Verify that the model files were exported and use them to run **inference**, both on the Jetson Nano and on a **workstation GPU** using **Tensor Flow**. Contrast **latency** and **peak memory** results too.

In [None]:
predictions = model.predict(test_images)

# Function to plot the image, its true label, and the predicted label
def plot_image(i, predictions_array, true_label, img):
	true_label, img = true_label[i], img[i]
	plt.grid(False)
	plt.xticks([])
	plt.yticks([])

	plt.imshow(img, cmap=plt.cm.binary)

	predicted_label = np.argmax(predictions_array)
	if predicted_label == true_label:
		color = 'blue'
	else:
		color = 'red'

	plt.xlabel(f"{class_names[predicted_label]} ({class_names[true_label]})", color=color)

def plot_value_array(i, predictions_array, true_label):
	true_label = true_label[i]
	plt.grid(False)
	plt.xticks(range(10))
	plt.yticks([])
	thisplot = plt.bar(range(10), predictions_array, color="#777777")
	plt.ylim([0, 1])
	predicted_label = np.argmax(predictions_array)

	thisplot[predicted_label].set_color('red')
	thisplot[true_label].set_color('blue')

# Plot the first X test images, their predicted labels, and the true labels
# Color correct predictions in blue, incorrect predictions in red
num_rows = 5
num_cols = 3
num_images = num_rows * num_cols
plt.figure(figsize=(2 * 2 * num_cols, 2 * num_rows))
for i in range(num_images):
	plt.subplot(num_rows, 2 * num_cols, 2 * i + 1)
	plot_image(i, predictions[i], test_labels, test_images)
	plt.subplot(num_rows, 2 * num_cols, 2 * i + 2)
	plot_value_array(i, predictions[i], test_labels)
plt.tight_layout()
plt.show()

Finally, run **inference** with **TF Lite** on both platforms and compare with the previous execution's **latency** and **peak memory** usage.

In [None]:
import numpy as np
import tensorflow as tf
from tensorflow.keras.datasets import fashion_mnist

# Load the Fashion MNIST dataset
(_, _), (test_images, test_labels) = fashion_mnist.load_data()

# Preprocess the test images (normalize and reshape)
test_images = test_images.astype(np.float32) / 255.0

# Select an image for inference
input_image = np.expand_dims(test_images[0], axis=0)
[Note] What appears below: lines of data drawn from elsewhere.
-- pv_equiv track=rewrite | github.com/jlake27-lgtm/RhymeScheme | app.py | are_similar_vowels
-- ===== SOURCE A (Python) =====
-- def are_similar_vowels(vowel1, vowel2):
--     """Check if two vowel sounds are similar enough for slant rhymes"""
--     similar_groups = [
--         {'IH', 'IY'},  # bit/beat
--         {'EH', 'AE'},  # bet/bat
--         {'AH', 'UH'},  # but/put
--         {'OW', 'AO'},  # boat/bought
--         {'AY', 'EY'},  # bite/bait
--         {'AW', 'OW'},  # bout/boat
--     ]
--
--     for group in similar_groups:
--         if vowel1 in group and vowel2 in group:
--             return True
--     return False
-- ===== SOURCE B (Python) =====
-- def _build_index():
--     similar_groups = [
--         ['IH', 'IY'],  # bit/beat
--         ['EH', 'AE'],  # bet/bat
--         ['AH', 'UH'],  # but/put
--         ['OW', 'AO'],  # boat/bought
--         ['AY', 'EY'],  # bite/bait
--         ['AW', 'OW'],  # bout/boat
--     ]
--     idx = {}
--     for i, group in enumerate(similar_groups):
--         for v in group:
--             idx.setdefault(v, set()).add(i)
--     return idx
--
--
-- _VOWEL_INDEX = _build_index()
--
--
-- def are_similar_vowels(vowel1, vowel2):
--     """Check if two vowel sounds are similar enough for slant rhymes"""
--     groups1 = _VOWEL_INDEX.get(vowel1, set())
--     groups2 = _VOWEL_INDEX.get(vowel2, set())
--     return bool(groups1 & groups2)
-- ===== Notes on version B (the rewrite author's own statement) =====
-- stated objective: idiomatic
-- what changed: Replaces A's per-call linear scan over the six groups with a module-level inverted index mapping each vowel to the set of group ids it belongs to; the call is then a single dict lookup per vowel plus one set-intersection test.
import Mathlib
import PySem

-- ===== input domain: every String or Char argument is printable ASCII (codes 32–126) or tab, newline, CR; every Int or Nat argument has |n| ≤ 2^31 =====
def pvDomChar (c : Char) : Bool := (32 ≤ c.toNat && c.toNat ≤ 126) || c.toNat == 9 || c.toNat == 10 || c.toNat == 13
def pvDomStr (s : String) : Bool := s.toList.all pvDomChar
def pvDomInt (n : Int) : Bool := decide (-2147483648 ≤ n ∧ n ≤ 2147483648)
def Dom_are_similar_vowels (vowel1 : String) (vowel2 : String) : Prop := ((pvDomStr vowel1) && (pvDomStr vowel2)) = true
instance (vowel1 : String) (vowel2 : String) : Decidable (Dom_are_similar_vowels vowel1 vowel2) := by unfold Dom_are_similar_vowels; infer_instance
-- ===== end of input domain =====

-- B replaces A's per-call scan over the groups with a precomputed inverted index
-- (vowel -> set of group ids) and a single set-intersection test (objective: idiomatic).

-- ===== PORT A =====
def asvGroups : List (PySem.Set String) :=
  [PySem.Set.ofList ["IH", "IY"], PySem.Set.ofList ["EH", "AE"], PySem.Set.ofList ["AH", "UH"],
   PySem.Set.ofList ["OW", "AO"], PySem.Set.ofList ["AY", "EY"], PySem.Set.ofList ["AW", "OW"]]

def asvLoop (vowel1 vowel2 : String) : List (PySem.Set String) → Bool
  | [] => false
  | g :: rest =>
      if PySem.Set.contains g vowel1 && PySem.Set.contains g vowel2 then true
      else asvLoop vowel1 vowel2 rest

def are_similar_vowels (vowel1 : String) (vowel2 : String) : Bool :=
  asvLoop vowel1 vowel2 asvGroups

-- ===== PORT B =====
def bGroups : List (List String) :=
  [["IH", "IY"], ["EH", "AE"], ["AH", "UH"], ["OW", "AO"], ["AY", "EY"], ["AW", "OW"]]

-- for i, group in enumerate(similar_groups): for v in group: idx.setdefault(v, set()).add(i)
def buildIndex : PySem.Dict String (PySem.Set Int) :=
  (PySem.List.enumerate bGroups).foldl
    (fun d p => p.2.foldl (fun d v => d.modify v PySem.Set.empty (fun s => PySem.Set.add s p.1)) d)
    PySem.Dict.empty

def vowelIndex : PySem.Dict String (PySem.Set Int) := buildIndex

def are_similar_vowels_alt (vowel1 : String) (vowel2 : String) : Bool :=
  let groups1 := vowelIndex.getD vowel1 PySem.Set.empty
  let groups2 := vowelIndex.getD vowel2 PySem.Set.empty
  !(PySem.Set.inter groups1 groups2).isEmpty

-- ===== PRECONDITION & SPEC =====
def Spec_are_similar_vowels (vowel1 : String) (vowel2 : String) (out : Bool) : Prop := out = are_similar_vowels_alt vowel1 vowel2
instance (vowel1 : String) (vowel2 : String) (out : Bool) : Decidable (Spec_are_similar_vowels vowel1 vowel2 out) := by unfold Spec_are_similar_vowels; infer_instance

-- ===== CLAIM (what is proved, stated in full; the proofs are below) =====
def Claim_equal_are_similar_vowels : Prop := ∀ (vowel1 : String) (vowel2 : String), Dom_are_similar_vowels vowel1 vowel2 → Spec_are_similar_vowels vowel1 vowel2 (are_similar_vowels vowel1 vowel2)

-- ===== LEMMAS AND PROOFS =====

-- the vowels either program ever reacts to
def asvVocab : List String :=
  ["IH", "IY", "EH", "AE", "AH", "UH", "OW", "AO", "AY", "EY", "AW"]

lemma vowelIndex_eval :
    vowelIndex = PySem.Dict.mk
      [("IH", [0]), ("IY", [0]), ("EH", [1]), ("AE", [1]), ("AH", [2]), ("UH", [2]),
       ("OW", [3, 5]), ("AO", [3]), ("AY", [4]), ("EY", [4]), ("AW", [5])] := by
  decide

lemma asvLoop_false_left (v1 v2 : String) (gs : List (PySem.Set String))
    (h : ∀ g ∈ gs, PySem.Set.contains g v1 = false) : asvLoop v1 v2 gs = false := by
  induction gs with
  | nil => rfl
  | cons g rest ih =>
      have hg : v1 ∉ g := by simpa using h g (List.mem_cons_self ..)
      simp [asvLoop, hg, ih (fun g hg => h g (List.mem_cons_of_mem _ hg))]

lemma asvLoop_false_right (v1 v2 : String) (gs : List (PySem.Set String))
    (h : ∀ g ∈ gs, PySem.Set.contains g v2 = false) : asvLoop v1 v2 gs = false := by
  induction gs with
  | nil => rfl
  | cons g rest ih =>
      have hg : v2 ∉ g := by simpa using h g (List.mem_cons_self ..)
      simp [asvLoop, hg, ih (fun g hg => h g (List.mem_cons_of_mem _ hg))]

lemma A_false_left (v1 v2 : String) (h : v1 ∉ asvVocab) :
    are_similar_vowels v1 v2 = false := by
  simp only [asvVocab, List.mem_cons, List.not_mem_nil, or_false, not_or] at h
  obtain ⟨h1, h2, h3, h4, h5, h6, h7, h8, h9, h10, h11⟩ := h
  refine asvLoop_false_left v1 v2 asvGroups ?_
  intro g hg
  fin_cases hg <;>
    simp [PySem.Set.contains, PySem.Set.ofList, h1, h2, h3, h4, h5, h6, h7, h8, h9, h10, h11]

lemma A_false_right (v1 v2 : String) (h : v2 ∉ asvVocab) :
    are_similar_vowels v1 v2 = false := by
  simp only [asvVocab, List.mem_cons, List.not_mem_nil, or_false, not_or] at h
  obtain ⟨h1, h2, h3, h4, h5, h6, h7, h8, h9, h10, h11⟩ := h
  refine asvLoop_false_right v1 v2 asvGroups ?_
  intro g hg
  fin_cases hg <;>
    simp [PySem.Set.contains, PySem.Set.ofList, h1, h2, h3, h4, h5, h6, h7, h8, h9, h10, h11]

lemma B_false_left (v1 v2 : String) (h : v1 ∉ asvVocab) :
    are_similar_vowels_alt v1 v2 = false := by
  simp only [asvVocab, List.mem_cons, List.not_mem_nil, or_false, not_or] at h
  obtain ⟨h1, h2, h3, h4, h5, h6, h7, h8, h9, h10, h11⟩ := h
  simp [are_similar_vowels_alt, vowelIndex_eval, PySem.Dict.getD, PySem.Dict.get?, PySem.Set.inter, Ne.symm h1, Ne.symm h2, Ne.symm h3, Ne.symm h4,
    Ne.symm h5, Ne.symm h6, Ne.symm h7, Ne.symm h8, Ne.symm h9, Ne.symm h10, Ne.symm h11]

lemma B_false_right (v1 v2 : String) (h : v2 ∉ asvVocab) :
    are_similar_vowels_alt v1 v2 = false := by
  simp only [asvVocab, List.mem_cons, List.not_mem_nil, or_false, not_or] at h
  obtain ⟨h1, h2, h3, h4, h5, h6, h7, h8, h9, h10, h11⟩ := h
  simp [are_similar_vowels_alt, vowelIndex_eval, PySem.Dict.getD, PySem.Dict.get?, PySem.Set.inter, Ne.symm h1, Ne.symm h2, Ne.symm h3, Ne.symm h4,
    Ne.symm h5, Ne.symm h6, Ne.symm h7, Ne.symm h8, Ne.symm h9, Ne.symm h10, Ne.symm h11]

-- ===== VERDICT (by name: the statement is the Claim_ definition above) =====
theorem are_similar_vowels_spec : Claim_equal_are_similar_vowels := by
  intro v1 v2 _
  unfold Spec_are_similar_vowels
  by_cases hv1 : v1 ∈ asvVocab
  · by_cases hv2 : v2 ∈ asvVocab
    · fin_cases hv1 <;> fin_cases hv2 <;> decide
    · rw [A_false_right v1 v2 hv2, B_false_right v1 v2 hv2]
  · rw [A_false_left v1 v2 hv1, B_false_left v1 v2 hv1]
tflite_model_file = "fmnist"
# Load TFLite model and allocate tensors.
interpreter = tf.lite.Interpreter(model_path=tflite_model_file+".tflite")
interpreter.allocate_tensors()

# Get input and output tensors.
input_details = interpreter.get_input_details()
output_details = interpreter.get_output_details()
print(input_details)
print(output_details)

# Set the input tensor
interpreter.set_tensor(input_details[0]['index'], input_image)

# Run the inference
interpreter.invoke()

# Get the output tensor
output_data = interpreter.get_tensor(output_details[0]['index'])

# Print the output
print("Output:", output_data)

# Optionally, you can get the predicted class
predicted_class = np.argmax(output_data)
print("Predicted class:", predicted_class)

Consolidate all results in one or more tables or plots and write down your conclusions.

### CNNs on Tensor Flow Lite

Now it's your turn to develop a TF Lite application. This time make sure you train a convolutional model to classify images from a different dataset you choose from Kaggle, Roboflow, Hugging Face or similar, not Mnist, Fashion Mnist nor ImageNet. Now, performance evaluation will focus only on **inference**.

Use the Jetson Board and the workstation to run inference both with Tensor Flow and TF Lite. Measure the **peak memory** and **time** and estimate the **energy** consumed based on the nominal power consumption of each system or chip.

Use the following code to disable GPU use in TensorFlow.

In [None]:
import tensorflow as tf

# List available GPUs
gpus = tf.config.list_physical_devices('GPU')

# Disable all GPUs
tf.config.set_visible_devices([], 'GPU')

Again, consolidate all results in one or more tables or plots and write down your conclusions.